lemma foldl_and_eq_all (l : List Bool) (v : Bool) :
    l.foldl (· && ·) v = (v && l.all id) := by
  induction l generalizing v with
  | nil => simp
  | cons p t ih => simp [List.foldl_cons, ih, Bool.and_assoc]

lemma scanl_and_append_singleton (l : List Bool) (v a : Bool) :
    List.scanl (· && ·) v (l ++ [a]) =
      List.scanl (· && ·) v l ++ [l.foldl (· && ·) v && a] := by
  induction l generalizing v with
  | nil => simp [List.scanl]
  | cons p t ih =>
    rw [List.cons_append, List.scanl_cons, ih, List.scanl_cons, List.foldl_cons]
    simp

lemma suffixChainRec_getD (pairs : List Bool) (k : Nat) (h : k ≤ pairs.length) :
    PySem.List.pyGetD (suffixChainRec pairs) (k : Int) true = (pairs.drop k).all id := by
  induction pairs generalizing k with
  | nil =>
    have : k = 0 := by simpa using h
    subst this
    rfl
  | cons p t ih =>
    cases k with
    | zero =>
      show PySem.List.pyGetD ((p && _) :: suffixChainRec t) ((0 : Nat) : Int) true = _
      rw [show (((0 : Nat)) : Int) = (0 : Int) from rfl, PySem.List.pyGetD_zero_cons]
      have h0 := ih 0 (by omega)
      rw [show ((0 : Nat) : Int) = (0 : Int) from rfl] at h0
      simp only [List.drop_zero] at h0 ⊢
      rw [h0]
      simp
    | succ k' =>
      show PySem.List.pyGetD (_ :: suffixChainRec t) _ true = _
      rw [show ((k' + 1 : Nat) : Int) = (((k' + 1 : Nat)) : Int) from rfl,
        PySem.List.pyGetD_natCast]
      simp only [List.getD_cons_succ, List.drop_succ_cons]
      rw [← PySem.List.pyGetD_natCast]
      exact ih k' (by simpa using h)

lemma suffix_chain_eq_rec (pairs : List Bool) :
    suffix_chain pairs = suffixChainRec pairs := by
  unfold suffix_chain
  rw [show ([true] : List Bool) = [] ++ [true] from rfl, foldl_snoc_aux, List.nil_append]
  induction pairs with
  | nil => rfl
  | cons p t ih =>
    rw [List.reverse_cons, scanl_and_append_singleton, List.reverse_append, ih]
    show (t.reverse.foldl (· && ·) true && p) :: suffixChainRec t = _
    show _ = (p && PySem.List.pyGetD (suffixChainRec t) 0 true) :: suffixChainRec t
    congr 1
    rw [foldl_and_eq_all, List.all_reverse, Bool.true_and]
    have h0 := suffixChainRec_getD t 0 (by omega)
    rw [show ((0 : Nat) : Int) = (0 : Int) from rfl] at h0
    rw [h0, List.drop_zero, Bool.and_comm]

lemma suffix_chain_getD (pairs : List Bool) (k : Nat) (h : k ≤ pairs.length) :
    PySem.List.pyGetD (suffix_chain pairs) (k : Int) true = (pairs.drop k).all id := by
  rw [suffix_chain_eq_rec]
  exact suffixChainRec_getD pairs k h
-- pv_equiv track=rewrite | github.com/nitin22032002/leetcode_question | Valid Compressed String - GFG/valid-compressed-string.py | checkCompressed
-- ===== SOURCE A (Python) =====
-- def checkCompressed(S, T):
--     i=0
--     j=0
--     while(j<len(T)):
--         while(j<len(T) and i<len(S) and not (T[j]>='0' and T[j]<='9')):
--             if(S[i]!=T[j]):
--                 return 0
--             i+=1
--             j+=1
--         if(i==len(S) and j!=len(T)):return 0
--         num=0
--         while(j<len(T) and T[j]>='0' and T[j]<='9'):
--             num=num*10+int(T[j])
--             j+=1
--         i+=num
--         if(i>len(S)):return 0
--     return int(i==len(S) and j==len(T))
-- ===== SOURCE B (Python) =====
-- def checkCompressed(S, T):
--     # tokenize T into maximal runs of digits / non-digits, then one scan over tokens
--     tokens = []
--     k = 0
--     while k < len(T):
--         j = k + 1
--         is_d = '0' <= T[k] <= '9'
--         while j < len(T) and (('0' <= T[j] <= '9') == is_d):
--             j += 1
--         tokens.append(T[k:j])
--         k = j
--     i = 0
--     for tok in tokens:
--         if i == len(S):
--             return 0
--         if '0' <= tok[0] <= '9':
--             i += int(tok)
--             if i > len(S):
--                 return 0
--         else:
--             for c in tok:
--                 if i >= len(S) or S[i] != c:
--                     return 0
--                 i += 1
--     return int(i == len(S))
-- ===== Notes on version B (the rewrite author's own statement) =====
-- stated objective: alternative
-- what changed: A's two nested while-loops with manual digit accumulation are replaced by a two-phase decomposition: T is first tokenized into maximal digit/literal runs, then a single typed for-loop over the tokens advances one index into S.
import Mathlib
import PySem

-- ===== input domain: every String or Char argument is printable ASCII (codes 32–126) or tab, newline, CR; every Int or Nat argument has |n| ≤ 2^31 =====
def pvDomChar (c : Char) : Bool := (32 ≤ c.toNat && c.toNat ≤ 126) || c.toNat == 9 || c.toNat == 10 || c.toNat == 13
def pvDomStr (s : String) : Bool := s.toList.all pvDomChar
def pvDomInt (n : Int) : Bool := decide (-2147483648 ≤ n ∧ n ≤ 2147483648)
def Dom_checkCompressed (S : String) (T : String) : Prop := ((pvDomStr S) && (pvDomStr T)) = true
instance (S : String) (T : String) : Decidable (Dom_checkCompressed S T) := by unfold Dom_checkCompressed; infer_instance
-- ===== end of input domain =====

-- B replaces A's nested while-loops with a tokenize-then-scan decomposition (alternative, same cost).

-- ===== PORT A =====
-- '0' <= c <= '9'
def pvIsDigit (c : Char) : Bool := decide ('0' ≤ c ∧ c ≤ '9')
-- int(T[j])
def pvDig (c : Char) : Nat := c.toNat - '0'.toNat

-- A's inner digit while-loop: num = num*10 + int(T[j]); j += 1
def pvNumLoop (ts : List Char) (num : Nat) : Nat × List Char :=
  match ts with
  | [] => (num, [])
  | c :: rest => if pvIsDigit c then pvNumLoop rest (num * 10 + pvDig c) else (num, c :: rest)

-- termination helper for the outer loop: the digit loop never grows the remaining string
theorem pvNumLoop_snd_len : ∀ (ts : List Char) (num : Nat), ((pvNumLoop ts num).2).length ≤ ts.length := by
  intro ts
  induction ts with
  | nil => intro _; simp [pvNumLoop]
  | cons c rest ih =>
    intro num
    by_cases hd : pvIsDigit c
    · simpa [pvNumLoop, hd] using Nat.le_trans (ih (num * 10 + pvDig c)) (Nat.le_succ _)
    · simp [pvNumLoop, hd]

-- A's outer while over T (index j becomes the remaining suffix ts, index i stays a Nat)
def pvOuterA (Sl : List Char) (i : Nat) (ts : List Char) : Int :=
  match ts with
  | [] => if i = Sl.length then 1 else 0              -- return int(i==len(S) and j==len(T))
  | c :: rest =>
    if hd : pvIsDigit c then
      if i = Sl.length then 0                         -- if(i==len(S) and j!=len(T)): return 0
      else
        match h : pvNumLoop rest (0 * 10 + pvDig c) with
        | (num, rest') =>
          if Sl.length < i + num then 0               -- if(i>len(S)): return 0
          else pvOuterA Sl (i + num) rest'
    else
      if hlt : i < Sl.length then                     -- literal while-loop, one char per step
        if Sl[i] = c then pvOuterA Sl (i + 1) rest else 0
      else 0                                          -- if(i==len(S) and j!=len(T)): return 0
termination_by ts.length
decreasing_by
  · have h2 : ((pvNumLoop rest (0 * 10 + pvDig c)).2).length ≤ rest.length :=
      pvNumLoop_snd_len rest _
    rw [h] at h2
    simpa using Nat.lt_succ_of_le h2
  · simp

def checkCompressed (S : String) (T : String) : Int :=
  pvOuterA S.toList 0 T.toList

-- ===== PORT B =====
-- tokenize T into maximal runs of digits / non-digits
def pvTokenize (ts : List Char) : List (List Char) :=
  match ts with
  | [] => []
  | c :: rest =>
    (c :: rest.takeWhile (fun x => pvIsDigit x == pvIsDigit c)) ::
      pvTokenize (rest.dropWhile (fun x => pvIsDigit x == pvIsDigit c))
termination_by ts.length
decreasing_by
  simpa using Nat.lt_succ_of_le (rest.length_dropWhile_le _)

-- int(tok) for an all-digit token
def pvIntOf (tok : List Char) : Nat := tok.foldl (fun a c => a * 10 + pvDig c) 0

-- the inner for-loop over a literal token: none = mismatch / S exhausted
def pvMatchLit (Sl : List Char) (i : Nat) (cs : List Char) : Option Nat :=
  match cs with
  | [] => some i
  | c :: cs' =>
    if hlt : i < Sl.length then
      if Sl[i] = c then pvMatchLit Sl (i + 1) cs' else none
    else none

-- the for-loop over tokens
def pvGoB (Sl : List Char) (i : Nat) (toks : List (List Char)) : Int :=
  match toks with
  | [] => if i = Sl.length then 1 else 0
  | [] :: rest => pvGoB Sl i rest                     -- unreachable: tokens are nonempty
  | (c :: cs) :: rest =>
    if i = Sl.length then 0
    else if pvIsDigit c then
      if Sl.length < i + pvIntOf (c :: cs) then 0
      else pvGoB Sl (i + pvIntOf (c :: cs)) rest
    else
      match pvMatchLit Sl i (c :: cs) with
      | none => 0
      | some i' => pvGoB Sl i' rest

def checkCompressed_alt (S : String) (T : String) : Int :=
  pvGoB S.toList 0 (pvTokenize T.toList)

-- ===== PRECONDITION & SPEC =====
def Spec_checkCompressed (S : String) (T : String) (out : Int) : Prop := out = checkCompressed_alt S T
instance (S : String) (T : String) (out : Int) : Decidable (Spec_checkCompressed S T out) := by unfold Spec_checkCompressed; infer_instance

-- ===== CLAIM (what is proved, stated in full; the proofs are below) =====
def Claim_equal_checkCompressed : Prop := ∀ (S : String) (T : String), Dom_checkCompressed S T → Spec_checkCompressed S T (checkCompressed S T)

-- ===== LEMMAS AND PROOFS =====

theorem pvBeqTrue : (fun x => pvIsDigit x == true) = pvIsDigit :=
  funext fun x => by cases pvIsDigit x <;> rfl

theorem pvBeqFalse : (fun x => pvIsDigit x == false) = (fun x => !pvIsDigit x) :=
  funext fun x => by cases pvIsDigit x <;> rfl

-- A's digit loop is fold-over-takeWhile plus dropWhile
theorem pvNumLoop_eq : ∀ (ts : List Char) (num : Nat),
    pvNumLoop ts num =
      (List.foldl (fun a c => a * 10 + pvDig c) num (ts.takeWhile pvIsDigit),
       ts.dropWhile pvIsDigit) := by
  intro ts
  induction ts with
  | nil => intro _; simp [pvNumLoop]
  | cons c rest ih =>
    intro num
    by_cases hd : pvIsDigit c
    · simp [pvNumLoop, hd, ih]
    · simp [pvNumLoop, hd]

-- matching a run of non-digit chars in B equals A's char-by-char literal loop
theorem pvLitStep (Sl dw : List Char)
    (H : ∀ i, pvGoB Sl i (pvTokenize dw) = pvOuterA Sl i dw) :
    ∀ (tw : List Char), (∀ c ∈ tw, pvIsDigit c = false) → ∀ i,
      (match pvMatchLit Sl i tw with
       | none => (0 : Int)
       | some i' => pvGoB Sl i' (pvTokenize dw)) = pvOuterA Sl i (tw ++ dw) := by
  intro tw
  induction tw with
  | nil => intro _ i; simpa [pvMatchLit] using H i
  | cons t tw' ih =>
    intro hnd i
    have ht : pvIsDigit t = false := hnd t (by simp)
    by_cases hlt : i < Sl.length
    · by_cases he : Sl[i] = t
      · have := ih (fun c hc => hnd c (by simp [hc])) (i + 1)
        simpa [pvMatchLit, pvOuterA, hlt, he, ht] using this
      · simp [pvMatchLit, pvOuterA, hlt, he, ht]
    · simp [pvMatchLit, pvOuterA, hlt, ht]

-- main equivalence: B's token scan equals A's nested loops, on every suffix of T
theorem pvMain (Sl : List Char) : ∀ (n : Nat) (ts : List Char), ts.length ≤ n →
    ∀ i, pvGoB Sl i (pvTokenize ts) = pvOuterA Sl i ts := by
  intro n
  induction n with
  | zero =>
    intro ts hts i
    have : ts = [] := List.eq_nil_of_length_eq_zero (Nat.le_zero.mp hts)
    subst this
    simp [pvTokenize, pvGoB, pvOuterA]
  | succ n ih =>
    intro ts hts i
    match ts with
    | [] => simp [pvTokenize, pvGoB, pvOuterA]
    | c :: rest =>
      have hlen : rest.length ≤ n := by simpa using hts
      by_cases hd : pvIsDigit c
      · -- digit token
        rw [pvTokenize]
        simp only [hd, pvBeqTrue]
        by_cases hi : i = Sl.length
        · simp [pvGoB, pvOuterA, hd, hi]
        · have hnum := pvNumLoop_eq rest (0 * 10 + pvDig c)
          have hrec := ih (rest.dropWhile pvIsDigit)
            (Nat.le_trans (rest.length_dropWhile_le _) hlen)
          simp only [pvGoB, pvOuterA, hd, hi, if_false, dif_pos, hnum, pvIntOf,
            List.foldl_cons, if_true]
          split <;> simp_all
      · -- literal token
        rw [pvTokenize]
        simp only [hd, pvBeqFalse]
        by_cases hi : i = Sl.length
        · simp [pvGoB, pvOuterA, hd, hi]
        · have hsplit : rest.takeWhile (fun x => !pvIsDigit x) ++
              rest.dropWhile (fun x => !pvIsDigit x) = rest :=
            List.takeWhile_append_dropWhile
          have hnd : ∀ x ∈ c :: rest.takeWhile (fun x => !pvIsDigit x), pvIsDigit x = false := by
            intro x hx
            rcases List.mem_cons.mp hx with h | h
            · subst h; simpa using hd
            · have := List.mem_takeWhile_imp h
              simpa using this
          have hrec : ∀ j, pvGoB Sl j (pvTokenize (rest.dropWhile (fun x => !pvIsDigit x))) =
              pvOuterA Sl j (rest.dropWhile (fun x => !pvIsDigit x)) := by
            intro j
            exact ih _ (Nat.le_trans (rest.length_dropWhile_le _) hlen) j
          have := pvLitStep Sl (rest.dropWhile (fun x => !pvIsDigit x)) hrec
            (c :: rest.takeWhile (fun x => !pvIsDigit x)) hnd i
          rw [List.cons_append, hsplit] at this
          rw [show pvGoB Sl i ((c :: rest.takeWhile (fun x => !pvIsDigit x)) ::
              pvTokenize (rest.dropWhile (fun x => !pvIsDigit x))) =
              (match pvMatchLit Sl i (c :: rest.takeWhile (fun x => !pvIsDigit x)) with
               | none => (0 : Int)
               | some i' => pvGoB Sl i' (pvTokenize (rest.dropWhile (fun x => !pvIsDigit x))))
            from by simp [pvGoB, hi, hd]]
          · -- reduce A side literal first step is inside pvLitStep's statement already
            exact this

-- ===== VERDICT (by name: the statement is the Claim_ definition above) =====
theorem checkCompressed_spec : Claim_equal_checkCompressed := by
  intro S T _
  unfold Spec_checkCompressed checkCompressed checkCompressed_alt
  exact (pvMain S.toList T.toList.length T.toList (Nat.le_refl _) 0).symm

- [PROBLEM TO WORK ON]
Make a copy of each line in the records above that has the word "hnum".

- [REPLY]
        · have hnum := pvNumLoop_eq rest (0 * 10 + pvDig c)
          simp only [pvGoB, pvOuterA, hd, hi, if_false, dif_pos, hnum, pvIntOf,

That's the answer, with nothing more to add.